十四ノ五十三 「自由曲のソロ 一」
見慣れた音楽ホールの、舞台上だった。天井から降ってくるライトの熱が、身体を火照らせる。
静まり返ったホールの客席には、見慣れた仲間達の顔。波打つようなかまぼこ型の反響板が左右に並び、閉鎖された舞台上には、トランペットパートの十人が並んでいる。
中学の近所にあった音楽劇場で、コンクール前のホール練でいつも使っていた。
三年間で、何十回この舞台に立っただろう。音も、匂いも、雛壇の裏のごちゃごちゃした配線の並びすらも、鮮明に思いだせる。
横を見ると、ライバルだった一つ上の女の先輩が、険しい表情でトランペットを握りしめている。先輩の髪がばっさりと短くなっていることに気がついて、音葉は懐かしさを覚えた。
入部したての頃から、先輩の髪は、音葉よりもずっと長かった。

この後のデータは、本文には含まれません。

-- pv_equiv track=rewrite | github.com/jayjagtap/CodeJam2021 | p2_CodyJamal.py | optimize_cost
-- ===== SOURCE A (Python) =====
-- def optimize_cost(x, y, mural):
--     """
--     CJ: Cody Jamal pays X
--     JC: Cody Jamal pays Y
--     """
--     cost_dict = {"CJ": x, "JC": y}
--
--     total_cost = 0
--     left =0
--     right =0
--     size = len(mural)
--
--     previous = 'X'
--     for i in range(size):
--         if previous == 'J' and mural[i] == 'C':
--             total_cost += cost_dict["JC"]
--         elif previous == 'C' and mural[i] == 'J':
--             total_cost += cost_dict["CJ"]
--
--         if mural[i] != '?':
--             previous = mural[i]
--
--     return total_cost
-- ===== SOURCE B (Python) =====
-- def optimize_cost(x, y, mural):
--     painted = mural.replace('?', '')
--     return x * painted.count('CJ') + y * painted.count('JC')
-- ===== Notes on version B (the rewrite author's own statement) =====
-- stated objective: simpler
-- what changed: Replaces the stateful index loop tracking a 'previous' character with a loop-free formulation: delete '?' with str.replace, then return x and y times the substring counts of 'CJ' and 'JC' (correct because neither two-character pattern can overlap itself, so non-overlapping str.count equals the number of adjacent pairs).
import Mathlib
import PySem

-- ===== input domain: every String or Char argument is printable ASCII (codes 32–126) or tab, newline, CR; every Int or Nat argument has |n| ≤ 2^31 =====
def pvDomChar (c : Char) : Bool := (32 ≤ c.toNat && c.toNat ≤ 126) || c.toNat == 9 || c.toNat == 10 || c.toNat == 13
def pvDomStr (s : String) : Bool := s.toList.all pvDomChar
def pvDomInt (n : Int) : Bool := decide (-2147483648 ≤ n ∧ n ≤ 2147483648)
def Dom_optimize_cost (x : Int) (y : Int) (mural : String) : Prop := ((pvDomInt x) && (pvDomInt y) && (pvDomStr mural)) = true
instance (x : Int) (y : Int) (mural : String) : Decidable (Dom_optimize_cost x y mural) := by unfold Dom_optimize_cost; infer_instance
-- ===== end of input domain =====

-- B replaces A's stateful 'previous'-tracking index loop by a loop-free formulation:
-- delete '?' with str.replace, then x and y times the substring counts of 'CJ' and 'JC'
-- (objective: simpler).

-- ===== PORT A =====
-- A's index loop with state (total_cost, previous); mural[i] via pyGetD (indices are in range).
def optimize_cost (x : Int) (y : Int) (mural : String) : Int :=
  let costCJ := x   -- cost_dict["CJ"]
  let costJC := y   -- cost_dict["JC"]
  let size : Int := (mural.toList.length : Int)
  let st := (PySem.List.pyRange 0 size 1).foldl
    (fun (s : Int × Char) i =>
      let c := PySem.List.pyGetD mural.toList i ' '
      let total := if s.2 = 'J' ∧ c = 'C' then s.1 + costJC
                   else if s.2 = 'C' ∧ c = 'J' then s.1 + costCJ
                   else s.1
      let prev := if c ≠ '?' then c else s.2
      (total, prev)) ((0 : Int), 'X')
  st.1

-- ===== PORT B =====
def optimize_cost_alt (x : Int) (y : Int) (mural : String) : Int :=
  let painted := PySem.Str.replace mural "?" ""
  x * (PySem.Str.count painted "CJ" : Int) + y * (PySem.Str.count painted "JC" : Int)

-- ===== PRECONDITION & SPEC =====
def Spec_optimize_cost (x : Int) (y : Int) (mural : String) (out : Int) : Prop := out = optimize_cost_alt x y mural
instance (x : Int) (y : Int) (mural : String) (out : Int) : Decidable (Spec_optimize_cost x y mural out) := by unfold Spec_optimize_cost; infer_instance

-- ===== CLAIM (what is proved, stated in full; the proofs are below) =====
def Claim_equal_optimize_cost : Prop := ∀ (x : Int) (y : Int) (mural : String), Dom_optimize_cost x y mural → Spec_optimize_cost x y mural (optimize_cost x y mural)

-- ===== LEMMAS AND PROOFS =====

-- A's per-character step (after collapsing the index loop to the character list).
def pvStepA (x y : Int) (s : Int × Char) (c : Char) : Int × Char :=
  let total := if s.2 = 'J' ∧ c = 'C' then s.1 + y
               else if s.2 = 'C' ∧ c = 'J' then s.1 + x
               else s.1
  let prev := if c ≠ '?' then c else s.2
  (total, prev)

-- number of adjacent (p, q) pairs in a character list
def pvPairs (p q : Char) : List Char → Nat
  | a :: b :: t => (if a = p ∧ b = q then 1 else 0) + pvPairs p q (b :: t)
  | _ => 0

lemma pvA_eq_fold (x y : Int) (mural : String) :
    optimize_cost x y mural = (mural.toList.foldl (pvStepA x y) ((0 : Int), 'X')).1 := by
  exact congrArg Prod.fst
    (PySem.List.foldl_pyRange_zero_pyGetD' (xs := mural.toList) (d := ' ')
      (f := pvStepA x y) (init := ((0 : Int), 'X')))

lemma pvPairs_cons_skip (p q : Char) (a : Char) (l : List Char)
    (ha : ¬ (a = p ∧ (l.headD ' ') = q) ∨ l = []) :
    pvPairs p q (a :: l) = pvPairs p q l := by
  cases l with
  | nil => simp [pvPairs]
  | cons b t =>
    rcases ha with h | h
    · simp only [pvPairs, List.headD] at *
      simp [h]
    · exact absurd h (by simp)

-- A's loop computes x·(#CJ pairs) + y·(#JC pairs) over prev :: (filtered tail).
lemma pvLoopA (x y : Int) (l : List Char) : ∀ (t : Int) (p : Char),
    (l.foldl (pvStepA x y) (t, p)).1 =
      t + x * (pvPairs 'C' 'J' (p :: l.filter (fun c => c ≠ '?')) : Int)
        + y * (pvPairs 'J' 'C' (p :: l.filter (fun c => c ≠ '?')) : Int) := by
  induction l with
  | nil => intro t p; simp [pvPairs]
  | cons c l ih =>
    intro t p
    by_cases hc : c = '?'
    · subst hc
      have hstep : pvStepA x y (t, p) '?' = (t, p) := by
        simp [pvStepA, (by decide : ('?' : Char) ≠ 'C'), (by decide : ('?' : Char) ≠ 'J')]
      simp only [List.foldl_cons]
      rw [hstep, ih t p, List.filter_cons_of_neg (by simp)]
    · have hstep : pvStepA x y (t, p) c =
          ((t + (if p = 'C' ∧ c = 'J' then x else 0) + (if p = 'J' ∧ c = 'C' then y else 0)), c) := by
        simp only [pvStepA]
        rw [Prod.mk.injEq]
        refine ⟨?_, by simp [hc]⟩
        by_cases h1 : p = 'J' ∧ c = 'C'
        · have h2 : ¬ (p = 'C' ∧ c = 'J') := by
            rintro ⟨hp, -⟩; rw [hp] at h1; exact absurd h1.1 (by decide)
          simp [h1]
        · by_cases h2 : p = 'C' ∧ c = 'J'
          · simp [h2]
          · simp [h1, h2]
      simp only [List.foldl_cons]
      rw [hstep, ih, List.filter_cons_of_pos (by simpa using hc)]
      have hCJ : pvPairs 'C' 'J' (p :: c :: l.filter (fun c => c ≠ '?')) =
          (if p = 'C' ∧ c = 'J' then 1 else 0) + pvPairs 'C' 'J' (c :: l.filter (fun c => c ≠ '?')) := rfl
      have hJC : pvPairs 'J' 'C' (p :: c :: l.filter (fun c => c ≠ '?')) =
          (if p = 'J' ∧ c = 'C' then 1 else 0) + pvPairs 'J' 'C' (c :: l.filter (fun c => c ≠ '?')) := rfl
      rw [hCJ, hJC]
      push_cast
      split_ifs <;> ring

-- the sentinel 'X' never forms a pair with 'C' or 'J'
lemma pvPairs_X (p q : Char) (hp : p = 'C' ∨ p = 'J') (ks : List Char) :
    pvPairs p q ('X' :: ks) = pvPairs p q ks := by
  apply pvPairs_cons_skip
  cases ks with
  | nil => right; rfl
  | cons b t =>
    left
    rintro ⟨hX, -⟩
    rcases hp with h | h <;> (rw [h] at hX; exact absurd hX (by decide))

-- replace '?' → '' is filter
lemma pvReplaceGo (l acc : List Char) : ∀ fuel, l.length ≤ fuel →
    PySem.Chars.replace.go ['?'] [] fuel l acc = acc.reverse ++ l.filter (fun c => c ≠ '?') := by
  induction l generalizing acc with
  | nil =>
    intro fuel _
    cases fuel <;> simp [PySem.Chars.replace.go]
  | cons c t ih =>
    intro fuel hf
    cases fuel with
    | zero => simp at hf
    | succ fuel =>
      by_cases hc : c = '?'
      · subst hc
        have hstep : PySem.Chars.replace.go ['?'] [] (fuel + 1) ('?' :: t) acc =
            PySem.Chars.replace.go ['?'] [] fuel t acc := by
          simp [PySem.Chars.replace.go]
        rw [hstep, ih acc fuel (by simpa using hf), List.filter_cons_of_neg (by simp)]
      · have hstep : PySem.Chars.replace.go ['?'] [] (fuel + 1) (c :: t) acc =
            PySem.Chars.replace.go ['?'] [] fuel t (c :: acc) := by
          simp only [PySem.Chars.replace.go]
          rw [if_neg (by simp [List.isPrefixOf]; exact fun h => hc h.symm)]
        rw [hstep, ih (c :: acc) fuel (by simpa using hf),
          List.filter_cons_of_pos (by simpa using hc)]
        simp

lemma pvReplace_eq_filter (l : List Char) :
    PySem.Chars.replace l ['?'] [] = l.filter (fun c => c ≠ '?') := by
  have : ¬ (['?'] : List Char).isEmpty = true := by decide
  simp only [PySem.Chars.replace, this]
  simpa using pvReplaceGo l [] l.length le_rfl

-- non-overlapping count of a 2-character pattern p≠q is the adjacent-pair count
lemma pvCountGo (p q : Char) (hpq : p ≠ q) : ∀ (fuel : ℕ) (l : List Char) (acc : ℕ),
    l.length ≤ fuel →
    PySem.Chars.count.go [p, q] fuel l acc = acc + pvPairs p q l := by
  intro fuel
  induction fuel with
  | zero =>
    intro l acc hf
    have hl : l = [] := List.eq_nil_of_length_eq_zero (Nat.le_zero.mp hf)
    subst hl
    simp [PySem.Chars.count.go, pvPairs]
  | succ fuel ih =>
    intro l acc hf
    cases l with
    | nil => simp [PySem.Chars.count.go, pvPairs]
    | cons c t =>
      by_cases hpre : ([p, q] : List Char).isPrefixOf (c :: t) = true
      · obtain ⟨hc, b, t', hb, ht⟩ : c = p ∧ ∃ b t', b = q ∧ t = b :: t' := by
          cases t with
          | nil => simp [List.isPrefixOf] at hpre
          | cons b t' =>
            simp only [List.isPrefixOf, Bool.and_eq_true, beq_iff_eq] at hpre
            exact ⟨hpre.1.symm, b, t', hpre.2.1.symm, rfl⟩
        subst hc hb ht
        have hstep : PySem.Chars.count.go [c, b] (fuel + 1) (c :: b :: t') acc =
            PySem.Chars.count.go [c, b] fuel t' (acc + 1) := by
          simp [PySem.Chars.count.go, hpre]
        rw [hstep, ih t' (acc + 1) (by simp at hf ⊢; omega)]
        have h1 : pvPairs c b (c :: b :: t') = 1 + pvPairs c b (b :: t') := by
          simp [pvPairs]
        have h2 : pvPairs c b (b :: t') = pvPairs c b t' := by
          apply pvPairs_cons_skip
          cases t' with
          | nil => right; rfl
          | cons _ _ => left; rintro ⟨h, -⟩; exact hpq h.symm
        rw [h1, h2]; omega
      · have hstep : PySem.Chars.count.go [p, q] (fuel + 1) (c :: t) acc =
            PySem.Chars.count.go [p, q] fuel t acc := by
          simp only [PySem.Chars.count.go]
          rw [if_neg hpre]
        rw [hstep, ih t acc (by simp at hf ⊢; omega)]
        congr 1
        symm
        apply pvPairs_cons_skip
        cases t with
        | nil => right; rfl
        | cons b t' =>
          left
          rintro ⟨hc, hb⟩
          apply hpre
          simp only [List.headD] at hb
          simp [List.isPrefixOf, hc, hb]

lemma pvCount_eq_pairs (p q : Char) (hpq : p ≠ q) (l : List Char) :
    PySem.Chars.count l [p, q] = pvPairs p q l := by
  have : ¬ ([p, q] : List Char).isEmpty = true := by simp
  simp only [PySem.Chars.count, this]
  simpa using pvCountGo p q hpq l.length l 0 le_rfl

-- ===== VERDICT (by name: the statement is the Claim_ definition above) =====
theorem optimize_cost_spec : Claim_equal_optimize_cost := by
  intro x y mural _
  unfold Spec_optimize_cost optimize_cost_alt
  rw [pvA_eq_fold, pvLoopA]
  have hrep : (PySem.Str.replace mural "?" "").toList =
      mural.toList.filter (fun c => c ≠ '?') := by
    simp only [PySem.Str.replace]
    rw [show ("?" : String).toList = ['?'] from rfl, show ("" : String).toList = [] from rfl,
      pvReplace_eq_filter]
    simp
  simp only [PySem.Str.count, hrep]
  rw [show ("CJ" : String).toList = ['C', 'J'] from rfl,
    show ("JC" : String).toList = ['J', 'C'] from rfl,
    pvCount_eq_pairs 'C' 'J' (by decide), pvCount_eq_pairs 'J' 'C' (by decide),
    pvPairs_X 'C' 'J' (Or.inl rfl), pvPairs_X 'J' 'C' (Or.inr rfl)]
  ring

確か、音葉が二年生になった六月以降に、先輩は髪を切ったのだ。
「もう、音葉ちゃんには負けない」
いつだったか、そう、宣言された。
ライバルだったというのは、彼女が勝手に音葉をそういう風に見ていただけで、音葉にとっては、取るに足らない相手だった。
「オーディションを始めるぞ」
客席の中央に座っていた顧問が、良く通る低い声で言った。
「一人ずつ、左から順番に」
「はい!」
返事をした一番端の子が、トランペットを構えた。そのまま、懐かしいフレーズを吹いた。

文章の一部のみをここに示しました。